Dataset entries
-- pv_equiv track=rewrite | github.com/TPL-bot/ErgoGuard | ergoguard 02.py | calc_max_slouch_duration
-- ===== SOURCE A (Python) =====
-- def calc_max_slouch_duration(posture_log: list) -> str:
--     """
--     Find the longest continuous duration of bad posture.
--
--     Returns MM:SS format string.
--
--     Args:
--         posture_log: List of (timestamp, angle, status) tuples
--
--     Returns:
--         String in "MM:SS" format
--     """
--     max_durations = []
--     current_bad_start = None
--
--     for i, entry in enumerate(posture_log):
--         status = entry[2] if len(entry) > 2 else "Good"
--         if status == "Bad":
--             if current_bad_start is None:
--                 current_bad_start = i
--         else:
--             if current_bad_start is not None:
--                 max_durations.append(i - current_bad_start)
--                 current_bad_start = None
--
--     # Include the last streak if session ended during slouch
--     if current_bad_start is not None:
--         max_durations.append(len(posture_log) - current_bad_start)
--
--     max_frames = max(max_durations, default=0)
--     # Assume ~30 FPS framerate
--     frame_rate = 30
--     seconds = round(max_frames / frame_rate)
--     mins = seconds // 60
--     secs = seconds % 60
--     return f"{mins}:{secs:02d}"
-- ===== SOURCE B (Python) =====
-- def calc_max_slouch_duration(posture_log: list) -> str:
--     """Longest continuous bad-posture streak as MM:SS, via good-frame boundary gaps."""
--     flags = [(e[2] if len(e) > 2 else "Good") == "Bad" for e in posture_log]
--     # positions of the non-Bad frames, fenced by virtual boundaries -1 and len
--     boundaries = [-1] + [i for i, bad in enumerate(flags) if not bad] + [len(flags)]
--     # each Bad streak is exactly the space between two consecutive boundaries
--     max_frames = max(b - a - 1 for a, b in zip(boundaries, boundaries[1:]))
--     seconds = round(max_frames / 30)
--     return f"{seconds // 60}:{seconds % 60:02d}"
-- ===== Notes on version B (the rewrite author's own statement) =====
-- stated objective: alternative
-- what changed: B computes the streak in three staged passes with different data: a boolean flag list, then the list of positions of the non-Bad frames fenced by virtual boundaries -1 and len, then the maximum gap between consecutive boundaries minus one -- no streak-state bookkeeping at all, unlike A's start-index/durations-list scan with a tail patch.
import Mathlib
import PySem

◆ **Description of the task**: All of the data, from the first line to the last, should be written out exactly.

◆ **Answer**:
-- pv_equiv track=rewrite | github.com/TPL-bot/ErgoGuard | ergoguard 02.py | calc_max_slouch_duration
-- ===== SOURCE A (Python) =====
-- def calc_max_slouch_duration(posture_log: list) -> str:
--     """
--     Find the longest continuous duration of bad posture.
--
--     Returns MM:SS format string.
--
--     Args:
--         posture_log: List of (timestamp, angle, status) tuples
--
--     Returns:
--         String in "MM:SS" format
--     """
--     max_durations = []
--     current_bad_start = None
--
--     for i, entry in enumerate(posture_log):
--         status = entry[2] if len(entry) > 2 else "Good"
--         if status == "Bad":
--             if current_bad_start is None:
--                 current_bad_start = i
--         else:
--             if current_bad_start is not None:
--                 max_durations.append(i - current_bad_start)
--                 current_bad_start = None
--
--     # Include the last streak if session ended during slouch
--     if current_bad_start is not None:
--         max_durations.append(len(posture_log) - current_bad_start)
--
--     max_frames = max(max_durations, default=0)
--     # Assume ~30 FPS framerate
--     frame_rate = 30
--     seconds = round(max_frames / frame_rate)
--     mins = seconds // 60
--     secs = seconds % 60
--     return f"{mins}:{secs:02d}"
-- ===== SOURCE B (Python) =====
-- def calc_max_slouch_duration(posture_log: list) -> str:
--     """Longest continuous bad-posture streak as MM:SS, via good-frame boundary gaps."""
--     flags = [(e[2] if len(e) > 2 else "Good") == "Bad" for e in posture_log]
--     # positions of the non-Bad frames, fenced by virtual boundaries -1 and len
--     boundaries = [-1] + [i for i, bad in enumerate(flags) if not bad] + [len(flags)]
--     # each Bad streak is exactly the space between two consecutive boundaries
--     max_frames = max(b - a - 1 for a, b in zip(boundaries, boundaries[1:]))
--     seconds = round(max_frames / 30)
--     return f"{seconds // 60}:{seconds % 60:02d}"
-- ===== Notes on version B (the rewrite author's own statement) =====
-- stated objective: alternative
-- what changed: B computes the streak in three staged passes with different data: a boolean flag list, then the list of positions of the non-Bad frames fenced by virtual boundaries -1 and len, then the maximum gap between consecutive boundaries minus one -- no streak-state bookkeeping at all, unlike A's start-index/durations-list scan with a tail patch.
import Mathlib
import PySem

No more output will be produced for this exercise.